Ikimi disclosed: “As such, an Act of the National Assembly is required to give the Accountant General of the Federation power to deduct funds due the judicial arm of government directly from the consolidated revenue in the Federation Account and pay same to the National Judicial Council for onward transmission to heads of court nationwide.
“Even with a valid judgment at the disposal of the union, members are at a dilemma as to the way and manner to enforce the said judgment and have resorted to strike action in a bid to further press home their demand. “
“Little wonder many state High Courts in the country are still under lock and key since January this year till date.
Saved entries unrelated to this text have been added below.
-- pv_equiv track=rewrite | github.com/sphinx-contrib/matlabdomain | sphinxcontrib/mat_types.py | shortest_name
-- ===== SOURCE A (Python) =====
-- def shortest_name(dotted_path):
--     # Creates the shortest valid MATLAB name from a dotted path
--     parts = dotted_path.split(".")
--     if len(parts) == 1:
--         return parts[0].lstrip("+")
--
--     if "@" in dotted_path:
--         return dotted_path
--
--     parts_to_keep = []
--     for part in parts[:-1]:
--         if part.startswith("+"):
--             parts_to_keep.append(part.lstrip("+"))
--         elif len(parts_to_keep) > 0:
--             parts_to_keep = []
--     parts_to_keep.append(parts[-1].lstrip("+"))
--     return ".".join(parts_to_keep)
-- ===== SOURCE B (Python) =====
-- def shortest_name(dotted_path):
--     # Reverse scan with break instead of accumulate-and-reset bookkeeping.
--     parts = dotted_path.split(".")
--     if len(parts) == 1:
--         return parts[0].lstrip("+")
--
--     if "@" in dotted_path:
--         return dotted_path
--
--     kept = []
--     for part in reversed(parts[:-1]):
--         if not part.startswith("+"):
--             break
--         kept.append(part.lstrip("+"))
--     kept.reverse()
--     kept.append(parts[-1].lstrip("+"))
--     return ".".join(kept)
-- ===== Notes on version B (the rewrite author's own statement) =====
-- stated objective: simpler
-- what changed: The forward accumulate-and-reset loop over parts[:-1] is replaced by a reverse scan that collects '+'-prefixed parts and breaks at the first part without '+', then reverses the collected run back; the reset bookkeeping disappears.
import Mathlib
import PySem

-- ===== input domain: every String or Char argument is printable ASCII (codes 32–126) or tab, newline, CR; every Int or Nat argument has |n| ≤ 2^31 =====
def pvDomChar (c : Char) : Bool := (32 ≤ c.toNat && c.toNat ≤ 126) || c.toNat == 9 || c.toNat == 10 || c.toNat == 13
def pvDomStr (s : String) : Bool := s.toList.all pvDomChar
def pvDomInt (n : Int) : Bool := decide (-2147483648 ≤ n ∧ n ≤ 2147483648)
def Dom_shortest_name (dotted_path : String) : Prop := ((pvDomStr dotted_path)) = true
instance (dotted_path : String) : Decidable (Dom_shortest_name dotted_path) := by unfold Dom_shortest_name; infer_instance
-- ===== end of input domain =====

-- B replaces A's forward accumulate-and-reset loop with a reverse scan that breaks at the
-- first part not starting with '+' (objective: simpler).

-- ===== PORT A =====
-- exact port of Python's s.lstrip("+"): drop leading '+' characters
def pvLstripPlus (s : String) : String := String.ofList (s.toList.dropWhile (· == '+'))

def shortest_name (dotted_path : String) : String :=
  let parts := (PySem.Str.split? dotted_path ".").getD []
  if parts.length == 1 then pvLstripPlus (parts.headD "")
  else if PySem.Str.isIn "@" dotted_path then dotted_path
  else
    let parts_to_keep := parts.dropLast.foldl
      (fun acc part =>
        if PySem.Str.startswith part "+" then acc ++ [pvLstripPlus part]
        else if acc.length > 0 then [] else acc) []
    PySem.Str.join "." (parts_to_keep ++ [pvLstripPlus (parts.getLastD "")])

-- ===== PORT B =====
-- the reverse-scan loop with break: collect lstripped '+'-parts, stop at the first other part
def pvCollectPlus : List String → List String
  | [] => []
  | p :: rest =>
    if PySem.Str.startswith p "+" then pvLstripPlus p :: pvCollectPlus rest else []

def shortest_name_alt (dotted_path : String) : String :=
  let parts := (PySem.Str.split? dotted_path ".").getD []
  if parts.length == 1 then pvLstripPlus (parts.headD "")
  else if PySem.Str.isIn "@" dotted_path then dotted_path
  else
    let kept := (pvCollectPlus parts.dropLast.reverse).reverse
    PySem.Str.join "." (kept ++ [pvLstripPlus (parts.getLastD "")])

-- ===== PRECONDITION & SPEC =====
def Spec_shortest_name (dotted_path : String) (out : String) : Prop := out = shortest_name_alt dotted_path
instance (dotted_path : String) (out : String) : Decidable (Spec_shortest_name dotted_path out) := by unfold Spec_shortest_name; infer_instance

-- ===== CLAIM (what is proved, stated in full; the proofs are below) =====
def Claim_equal_shortest_name : Prop := ∀ (dotted_path : String), Dom_shortest_name dotted_path → Spec_shortest_name dotted_path (shortest_name dotted_path)

-- ===== LEMMAS AND PROOFS =====

theorem pv_reset (acc : List String) :
    (if acc.length > 0 then ([] : List String) else acc) = [] := by
  cases acc <;> simp

theorem pv_collect_nil : pvCollectPlus [] = [] := by
  simp only [pvCollectPlus]

theorem pv_collect_singleton (p : String) :
    pvCollectPlus [p]
      = if PySem.Str.startswith p "+" then [pvLstripPlus p] else [] := by
  simp only [pvCollectPlus]

theorem pv_collect_append (xs ys : List String) :
    pvCollectPlus (xs ++ ys) =
      if xs.all (fun p => PySem.Str.startswith p "+") then xs.map pvLstripPlus ++ pvCollectPlus ys
      else pvCollectPlus xs := by
  induction xs with
  | nil => simp
  | cons p rest ih =>
    simp only [List.cons_append, pvCollectPlus, List.all_cons, List.map_cons]
    by_cases h : PySem.Str.startswith p "+" = true
    · rw [if_pos h, if_pos h, ih, h, Bool.true_and]
      split_ifs <;> simp
    · have h' : PySem.Str.startswith p "+" = false := eq_false_of_ne_true h
      rw [if_neg h, if_neg h, h', Bool.false_and]
      simp

theorem pv_collect_all (xs : List String)
    (h : xs.all (fun p => PySem.Str.startswith p "+") = true) :
    pvCollectPlus xs = xs.map pvLstripPlus := by
  have h2 := pv_collect_append xs []
  rw [if_pos h] at h2
  simpa [pv_collect_nil] using h2

theorem pv_all_reverse (xs : List String) :
    xs.reverse.all (fun p => PySem.Str.startswith p "+")
      = xs.all (fun p => PySem.Str.startswith p "+") := by
  simp [List.all_eq]

theorem pv_foldl_eq (l acc : List String) :
    l.foldl (fun acc part =>
        if PySem.Str.startswith part "+" then acc ++ [pvLstripPlus part]
        else if acc.length > 0 then [] else acc) acc
    = if l.all (fun p => PySem.Str.startswith p "+") then
        acc ++ (pvCollectPlus l.reverse).reverse
      else (pvCollectPlus l.reverse).reverse := by
  induction l generalizing acc with
  | nil => simp [pv_collect_nil]
  | cons p rest ih =>
    rw [List.foldl_cons, List.reverse_cons, pv_collect_append, pv_all_reverse]
    by_cases h : PySem.Str.startswith p "+" = true
    · have hstep : (if PySem.Str.startswith p "+" then acc ++ [pvLstripPlus p]
          else if acc.length > 0 then [] else acc) = acc ++ [pvLstripPlus p] := if_pos h
      rw [hstep, ih]
      by_cases hall : rest.all (fun p => PySem.Str.startswith p "+") = true
      · rw [if_pos hall, if_pos hall, pv_collect_all rest.reverse (by rw [pv_all_reverse]; exact hall)]
        have hc : (p :: rest).all (fun p => PySem.Str.startswith p "+") = true := by
          rw [List.all_cons, h, hall]; rfl
        rw [if_pos hc, pv_collect_singleton, if_pos h]
        simp
      · have h2 : rest.all (fun p => PySem.Str.startswith p "+") = false :=
          eq_false_of_ne_true hall
        have h3 : (p :: rest).all (fun p => PySem.Str.startswith p "+") = false := by
          rw [List.all_cons, h2, Bool.and_false]
        rw [h2, h3]
        simp
    · have h' : PySem.Str.startswith p "+" = false := eq_false_of_ne_true h
      have hstep : (if PySem.Str.startswith p "+" then acc ++ [pvLstripPlus p]
          else if acc.length > 0 then [] else acc) = [] := by
        rw [if_neg h, pv_reset]
      rw [hstep, ih]
      have h3 : (p :: rest).all (fun p => PySem.Str.startswith p "+") = false := by
        rw [List.all_cons, h', Bool.false_and]
      rw [h3]
      simp only [Bool.false_eq_true, if_false]
      by_cases hall : rest.all (fun p => PySem.Str.startswith p "+") = true
      · rw [if_pos hall, if_pos hall, pv_collect_all rest.reverse (by rw [pv_all_reverse]; exact hall),
          pv_collect_singleton, if_neg h]
        simp
      · have h2 : rest.all (fun p => PySem.Str.startswith p "+") = false :=
          eq_false_of_ne_true hall
        rw [h2]
        simp only [Bool.false_eq_true, if_false]

-- ===== VERDICT (by name: the statement is the Claim_ definition above) =====
theorem shortest_name_spec : Claim_equal_shortest_name := by
  intro dotted_path _
  unfold Spec_shortest_name shortest_name shortest_name_alt
  simp only [pv_foldl_eq]
  split_ifs <;> simp
-- pv_equiv track=rewrite | github.com/ankurbhambri/DS-Algo | mt/Merge_3_Sorted_Arrays.py | merger_arrays
-- ===== SOURCE A (Python) =====
-- def merger_arrays(a, b, c):
--
--     res = []
--     i, j, k = 0, 0, 0
--
--     while i < len(a) or j < len(b) or k < len(c):
--
--         a_val = a[i] if i < len(a) else float("inf")
--         b_val = b[j] if j < len(b) else float("inf")
--         c_val = c[k] if k < len(c) else float("inf")
--
--         min_val = min(a_val, min(b_val, c_val))
--
--         res.append(min_val)
--
--         while i < len(a) and a[i] == min_val:
--             i += 1
--
--         while j < len(b) and b[j] == min_val:
--             j += 1
--
--         while k < len(c) and c[k] == min_val:
--             k += 1
--
--     return res
-- ===== SOURCE B (Python) =====
-- def merger_arrays(a, b, c):
--     def collapse(xs):
--         out = []
--         for x in xs:
--             if not out or out[-1] != x:
--                 out.append(x)
--         return out
--
--     ta = collapse(a)
--     ta.reverse()
--     tb = collapse(b)
--     tb.reverse()
--     tc = collapse(c)
--     tc.reverse()
--     res = []
--     while ta or tb or tc:
--         m = min(t[-1] for t in (ta, tb, tc) if t)
--         res.append(m)
--         if ta and ta[-1] == m:
--             ta.pop()
--         if tb and tb[-1] == m:
--             tb.pop()
--         if tc and tc[-1] == m:
--             tc.pop()
--     return res
-- ===== Notes on version B (the rewrite author's own statement) =====
-- stated objective: alternative
-- what changed: Instead of walking three index pointers with per-step inner while-loops that rescan duplicate runs, B first collapses adjacent duplicate runs of each list in one preprocessing pass and then min-merges the three collapsed lists popping exactly one element per matching list per step.
import Mathlib
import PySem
Federal Courts and few state High Courts are operating the then federal Attorney General and some state Attorney General and the striking union having worked out a political solution on the issue,” he said.
What should worry oil communities?
The activist stated: “ I think what all Deltans, particularly those from the oil and gas producing communities should be concerned about at the moment, until the above issues are resolved, is that 50 percent of the 13 percent of the derivation fund accruing to the state from the Federation Account is utilised judiciously for the benefit of the host communities.”
He said the channel to utilise the funds remains the yet to be constituted DESOPADEC Board, which must be devoid of undue political interference from the State Executive and the State Legislature.
Ikimi pointed out: “There is the urgent need to insulate DESOPADEC from undue political interference by appointing credible technocrats to man the Commission so that the body can realise her mandate to the host communities.”
He called on Governor Okowa to be wary of the horde of politicians jostling for appointment into the DESOPADEC board in a bid to getting it right this time around.